Having raised $24.1 million through six rounds of funding, Wonderschool currently sits at the 20th spot in Crunchbase’s ranking of companies.
Are you looking for an authentic taste of a city? Do you love an intimate guided tour of all the best hotspots? Sidewalk provides an app-based guide to a variety of cities, with insider tips and pre-paid meals. Get the best of what New York, LA, Seattle and other cities have to offer with the app.
Any parent can tell you that packing for vacation with a child can feel like you’re bringing the entire house with you. You need to remember the strollers, car seats, bathing needs and more. If you are hopping on a flight to your destination, things get even more complicated. The team at BabyQuip wants to make things easier.

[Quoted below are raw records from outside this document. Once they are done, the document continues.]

-- pv_equiv track=rewrite | github.com/AsselK1/Personal-experience | yandex/day_2/B.py | what_mode
-- ===== SOURCE A (Python) =====
-- def what_mode(arr):
--     if len(arr) == 1:
--         return "CONSTANT"
--
--     if arr[0] == arr[1]:
--         mode = "CONSTANT"
--
--     if arr[0] < arr[1]:
--         mode = "ASCENDING"
--
--     if arr[0] > arr[1]:
--         mode = "DESCENDING"
--
--     for i in range(len(arr) - 1):
--         if arr[i] == arr[i + 1]:
--             if mode == "ASCENDING":
--                 mode = "WEAKLY ASCENDING"
--             elif mode == "DESCENDING":
--                 mode = "WEAKLY DESCENDING"
--         if arr[i] < arr[i + 1]:
--             if mode == "CONSTANT":
--                 mode = "WEAKLY ASCENDING"
--             if mode == "DESCENDING" or mode == "WEAKLY DESCENDING":
--                 mode = "RANDOM"
--         if arr[i] > arr[i + 1]:
--             if mode == "CONSTANT":
--                 mode = "WEAKLY DESCENDING"
--             if mode == "ASCENDING" or mode == "WEAKLY ASCENDING":
--                 mode = "RANDOM"
--     return mode
-- ===== SOURCE B (Python) =====
-- def what_mode(arr):
--     prev = arr[0]
--     saw_eq = saw_lt = saw_gt = False
--     for cur in arr[1:]:
--         if cur == prev:
--             saw_eq = True
--         elif cur > prev:
--             saw_lt = True
--         else:
--             saw_gt = True
--         prev = cur
--     if saw_lt and saw_gt:
--         return "RANDOM"
--     if saw_lt:
--         return "WEAKLY ASCENDING" if saw_eq else "ASCENDING"
--     if saw_gt:
--         return "WEAKLY DESCENDING" if saw_eq else "DESCENDING"
--     return "CONSTANT"
-- ===== Notes on version B (the rewrite author's own statement) =====
-- stated objective: simpler
-- what changed: Replaces A's evolving six-state string finite-state machine (with its separate first-pair initialisation and a loop re-scanning the first pair) by one pass collecting three booleans saw_eq/saw_lt/saw_gt plus a final decision tree.
import Mathlib
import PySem

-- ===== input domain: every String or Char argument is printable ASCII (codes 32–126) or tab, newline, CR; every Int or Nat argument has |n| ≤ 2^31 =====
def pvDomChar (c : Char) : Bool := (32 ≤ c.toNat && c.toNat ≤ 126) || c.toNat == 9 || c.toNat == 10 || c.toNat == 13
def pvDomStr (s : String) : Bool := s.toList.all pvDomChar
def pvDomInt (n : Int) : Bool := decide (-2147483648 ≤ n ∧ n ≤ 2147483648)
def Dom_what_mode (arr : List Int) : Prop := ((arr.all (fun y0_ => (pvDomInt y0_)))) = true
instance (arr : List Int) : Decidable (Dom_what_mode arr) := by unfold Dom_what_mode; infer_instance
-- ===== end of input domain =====

-- B replaces A's evolving string finite-state machine by one pass collecting three
-- booleans (saw equal / saw increase / saw decrease) plus a final decision tree (objective: simpler).

-- ===== PORT A =====
-- loop body of A's `for i in range(len(arr)-1)`: the three sequential ifs, in Python's order.
-- arr[i] / arr[i+1] are ported with pyGetD 0: exact, since i and i+1 are always in range here.
def what_mode_step (arr : List Int) (mode : String) (i : Int) : String :=
  let x := PySem.List.pyGetD arr i 0
  let y := PySem.List.pyGetD arr (i + 1) 0
  let mode :=
    if x == y then
      if mode == "ASCENDING" then "WEAKLY ASCENDING"
      else if mode == "DESCENDING" then "WEAKLY DESCENDING"
      else mode
    else mode
  let mode :=
    if x < y then
      let mode := if mode == "CONSTANT" then "WEAKLY ASCENDING" else mode
      if mode == "DESCENDING" || mode == "WEAKLY DESCENDING" then "RANDOM" else mode
    else mode
  let mode :=
    if x > y then
      let mode := if mode == "CONSTANT" then "WEAKLY DESCENDING" else mode
      if mode == "ASCENDING" || mode == "WEAKLY ASCENDING" then "RANDOM" else mode
    else mode
  mode

def what_mode (arr : List Int) : String :=
  if arr.length == 1 then "CONSTANT"
  else
    -- A's three initial ifs are mutually exclusive, so the chain is the same assignment;
    -- on the empty list Python raises IndexError here (excluded by Pre_what_mode).
    let a0 := PySem.List.pyGetD arr 0 0
    let a1 := PySem.List.pyGetD arr 1 0
    let mode :=
      if a0 == a1 then "CONSTANT"
      else if a0 < a1 then "ASCENDING"
      else "DESCENDING"
    (PySem.List.pyRange 0 ((arr.length : Int) - 1) 1).foldl (what_mode_step arr) mode

-- ===== PORT B =====
-- B's loop body: update (prev, saw_eq, saw_lt, saw_gt) from one element of arr[1:].
def what_mode_alt_step (st : Int × Bool × Bool × Bool) (cur : Int) : Int × Bool × Bool × Bool :=
  let (prev, se, sl, sg) := st
  if cur == prev then (cur, true, sl, sg)
  else if cur > prev then (cur, se, true, sg)
  else (cur, se, sl, true)

def what_mode_alt (arr : List Int) : String :=
  -- prev = arr[0] (raises on []; excluded by Pre_what_mode); arr[1:] = arr.drop 1
  let prev := PySem.List.pyGetD arr 0 0
  let st := (arr.drop 1).foldl what_mode_alt_step (prev, false, false, false)
  let (_, se, sl, sg) := st
  if sl && sg then "RANDOM"
  else if sl then (if se then "WEAKLY ASCENDING" else "ASCENDING")
  else if sg then (if se then "WEAKLY DESCENDING" else "DESCENDING")
  else "CONSTANT"

-- ===== PRECONDITION & SPEC =====
-- Pre_ excludes only the empty list, where Python A (and B) raise IndexError on arr[0].
def Pre_what_mode (arr : List Int) : Prop := arr ≠ []
instance (arr : List Int) : Decidable (Pre_what_mode arr) := by unfold Pre_what_mode; infer_instance
def pvWitness_what_mode : List Int := [1, 2, 2, 3]

def Spec_what_mode (arr : List Int) (out : String) : Prop := out = what_mode_alt arr
instance (arr : List Int) (out : String) : Decidable (Spec_what_mode arr out) := by unfold Spec_what_mode; infer_instance

-- ===== CLAIM (what is proved, stated in full; the proofs are below) =====
def Claim_equal_what_mode : Prop := ∀ (arr : List Int), Dom_what_mode arr → Pre_what_mode arr → Spec_what_mode arr (what_mode arr)

-- ===== LEMMAS AND PROOFS =====

-- flags abstraction: (saw_eq, saw_lt, saw_gt) ↦ the final answer of B's decision tree
def pvClassify (fl : Bool × Bool × Bool) : String :=
  let (se, sl, sg) := fl
  if sl && sg then "RANDOM"
  else if sl then (if se then "WEAKLY ASCENDING" else "ASCENDING")
  else if sg then (if se then "WEAKLY DESCENDING" else "DESCENDING")
  else "CONSTANT"

-- flag update for one adjacent pair (prev, cur)
def pvUpd (fl : Bool × Bool × Bool) (x y : Int) : Bool × Bool × Bool :=
  let (se, sl, sg) := fl
  if y == x then (true, sl, sg)
  else if y > x then (se, true, sg)
  else (se, sl, true)

-- A's loop body as a function of the pair values
def pvStepA (mode : String) (x y : Int) : String :=
  let mode :=
    if x == y then
      if mode == "ASCENDING" then "WEAKLY ASCENDING"
      else if mode == "DESCENDING" then "WEAKLY DESCENDING"
      else mode
    else mode
  let mode :=
    if x < y then
      let mode := if mode == "CONSTANT" then "WEAKLY ASCENDING" else mode
      if mode == "DESCENDING" || mode == "WEAKLY DESCENDING" then "RANDOM" else mode
    else mode
  if x > y then
    let mode := if mode == "CONSTANT" then "WEAKLY DESCENDING" else mode
    if mode == "ASCENDING" || mode == "WEAKLY ASCENDING" then "RANDOM" else mode
  else mode

theorem pvUpd_ne (fl : Bool × Bool × Bool) (x y : Int) :
    pvUpd fl x y ≠ (false, false, false) := by
  obtain ⟨se, sl, sg⟩ := fl
  unfold pvUpd
  split_ifs <;> simp

-- the FSM step commutes with the flag update, once at least one flag is set
theorem pvCommute (fl : Bool × Bool × Bool) (hfl : fl ≠ (false, false, false)) (x y : Int) :
    pvStepA (pvClassify fl) x y = pvClassify (pvUpd fl x y) := by
  obtain ⟨se, sl, sg⟩ := fl
  rcases lt_trichotomy x y with h | h | h
  · simp only [pvStepA, pvUpd, pvClassify, beq_iff_eq, h, h.ne, h.ne', h.asymm]
    rcases se <;> rcases sl <;> rcases sg <;> simp_all
  · subst h
    simp only [pvStepA, pvUpd, pvClassify, beq_iff_eq, lt_irrefl]
    rcases se <;> rcases sl <;> rcases sg <;> simp_all
  · simp only [pvStepA, pvUpd, pvClassify, beq_iff_eq, h, h.ne, h.ne', h.asymm]
    rcases se <;> rcases sl <;> rcases sg <;> simp_all

-- running A's FSM over any pair list from a state with a flag set = classifying the folded flags
theorem pvRun (ps : List (Int × Int)) :
    ∀ (fl : Bool × Bool × Bool), fl ≠ (false, false, false) →
      ps.foldl (fun m q => pvStepA m q.1 q.2) (pvClassify fl)
        = pvClassify (ps.foldl (fun fl q => pvUpd fl q.1 q.2) fl) := by
  induction ps with
  | nil => intro fl _; rfl
  | cons q t ih =>
      intro fl hfl
      simp only [List.foldl_cons, pvCommute fl hfl q.1 q.2]
      exact ih _ (pvUpd_ne fl q.1 q.2)

-- A's first step, from A's initial mode, equals the flag update from the all-false flags
theorem pvFirst (x y : Int) :
    pvStepA (if x == y then "CONSTANT" else if x < y then "ASCENDING" else "DESCENDING") x y
      = pvClassify (pvUpd (false, false, false) x y) := by
  rcases lt_trichotomy x y with h | h | h
  · simp [pvStepA, pvUpd, pvClassify, beq_iff_eq, h, h.ne, h.ne', h.asymm]
  · subst h
    simp [pvStepA, pvUpd, pvClassify]
  · simp [pvStepA, pvUpd, pvClassify, beq_iff_eq, h, h.ne, h.ne', h.asymm]

-- A's index loop is a fold over the adjacent-pair list
theorem pvPairs_eq (xs : List Int) :
    (PySem.List.pyRange 0 ((xs.length : Int) - 1) 1).map
        (fun i => (PySem.List.pyGetD xs i 0, PySem.List.pyGetD xs (i + 1) 0))
      = xs.zip (xs.drop 1) := by
  apply List.ext_getElem
  · simp [PySem.List.length_pyRange_one]
  · intro i h1 h2
    have hlen : i < xs.length - 1 := by
      simp [PySem.List.length_pyRange_one] at h1
      omega
    simp only [List.getElem_map, PySem.List.getElem_pyRange_one, List.getElem_zip,
      List.getElem_drop]
    have h0 : PySem.List.pyGetD xs ((0 : Int) + (i : Int)) 0 = xs[i] := by
      rw [show (0 : Int) + (i : Int) = ((i : Nat) : Int) by omega,
        PySem.List.pyGetD_natCast, List.getD_eq_getElem?_getD, List.getElem?_eq_getElem (by omega)]
      rfl
    have h1' : PySem.List.pyGetD xs ((0 : Int) + (i : Int) + 1) 0 = xs[1 + i] := by
      rw [show (0 : Int) + (i : Int) + 1 = (((1 + i : Nat)) : Int) by omega,
        PySem.List.pyGetD_natCast, List.getD_eq_getElem?_getD, List.getElem?_eq_getElem (by omega)]
      rfl
    rw [h0, h1']

theorem pvFoldA (xs : List Int) (m : String) :
    (PySem.List.pyRange 0 ((xs.length : Int) - 1) 1).foldl (what_mode_step xs) m
      = (xs.zip (xs.drop 1)).foldl (fun acc q => pvStepA acc q.1 q.2) m := by
  rw [← pvPairs_eq, List.foldl_map]
  rfl

-- B's one-element step, as a function of the pair values
theorem pvStepB_eq (p c : Int) (fl : Bool × Bool × Bool) :
    what_mode_alt_step (p, fl) c = (c, pvUpd fl p c) := by
  obtain ⟨se, sl, sg⟩ := fl
  simp only [what_mode_alt_step, pvUpd]
  rcases lt_trichotomy p c with h | h | h
  · simp [beq_iff_eq, h, h.ne']
  · subst h; simp
  · simp [beq_iff_eq, h.ne, h.asymm]

-- B's fold carrying (prev, flags) = flag fold over the adjacent-pair list
theorem pvFoldB (t : List Int) :
    ∀ (p : Int) (fl : Bool × Bool × Bool),
      (t.foldl what_mode_alt_step (p, fl)).2
        = ((p :: t).zip t).foldl (fun fl q => pvUpd fl q.1 q.2) fl := by
  induction t with
  | nil => intro p fl; rfl
  | cons c t ih =>
      intro p fl
      simp only [List.foldl_cons, List.zip_cons_cons, pvStepB_eq, ih]

-- B's final decision tree is pvClassify of the folded flags
theorem pvAlt_eq (arr : List Int) :
    what_mode_alt arr
      = pvClassify ((arr.drop 1).foldl what_mode_alt_step
          (PySem.List.pyGetD arr 0 0, false, false, false)).2 := by
  unfold what_mode_alt pvClassify
  rcases h : (arr.drop 1).foldl what_mode_alt_step (PySem.List.pyGetD arr 0 0, false, false, false)
    with ⟨p, se, sl, sg⟩
  simp only [h]

theorem what_mode_eq (arr : List Int) (h : arr ≠ []) : what_mode arr = what_mode_alt arr := by
  obtain ⟨a, rest, rfl⟩ := List.exists_cons_of_ne_nil h
  cases rest with
  | nil => rfl
  | cons b t =>
      rw [pvAlt_eq]
      have hlen : ((a :: b :: t).length == 1) = false := by simp
      unfold what_mode
      rw [hlen]
      simp only [Bool.false_eq_true, if_false, pvFoldA]
      have hp0 : PySem.List.pyGetD (a :: b :: t) 0 0 = a := by
        rw [show (0 : Int) = ((0 : Nat) : Int) from rfl, PySem.List.pyGetD_natCast]; rfl
      have hp1 : PySem.List.pyGetD (a :: b :: t) 1 0 = b := by
        rw [show (1 : Int) = ((1 : Nat) : Int) from rfl, PySem.List.pyGetD_natCast]; rfl
      rw [hp0, hp1]
      have hzip : (a :: b :: t).zip ((a :: b :: t).drop 1) = ((a, b) :: ((b :: t).zip t)) := by
        simp
      rw [hzip, List.foldl_cons]
      show ((a, b) :: ((b :: t).zip t)).foldl (fun acc q => pvStepA acc q.1 q.2)
          (if a == b then "CONSTANT" else if a < b then "ASCENDING" else "DESCENDING") = _
      rw [List.foldl_cons]
      show (((b :: t).zip t)).foldl (fun acc q => pvStepA acc q.1 q.2)
          (pvStepA (if a == b then "CONSTANT" else if a < b then "ASCENDING" else "DESCENDING") a b) = _
      rw [pvFirst, pvRun _ _ (pvUpd_ne (false, false, false) a b)]
      simp only [List.drop_succ_cons, List.drop_zero, List.foldl_cons, pvStepB_eq, pvFoldB]

-- ===== VERDICT (by name: the statement is the Claim_ definition above) =====
theorem what_mode_spec : Claim_equal_what_mode := by
  intro arr _ hpre
  exact what_mode_eq arr hpre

They set about to allow parents to pack lighter by renting baby gear from other parents who live near their vacation destination. All items are clean, safe and insured, so parents can enjoy that trip just a little bit more.
BabyQuip has already raised more than $3 million dollars since their founding in 2018, and they’ve been featured in a variety of media including the hit show Shark Tank.
On-demand valet parking with drop off and pickup anywhere. That’s how Luxe is going to make you fall in love with parking. Their team of pre-screened valets will meet you, wherever you are, and securely park you car. They’ll even give it a wash and fill the tank if you ask.
After raising $75.5 million in funding through just three rounds through April 2016, they were acquired by Volvo Cars Group.
One interesting aspect of all these firms is their utilization of the gig economy to achieve results. From the handy-man-on-demand model of TaskRabbit to baby gear rental of BabyQuip, these firms are leveraging the flexibility and profitability of independent gig workers to help sidestep any Covid-19 induced economic downturn.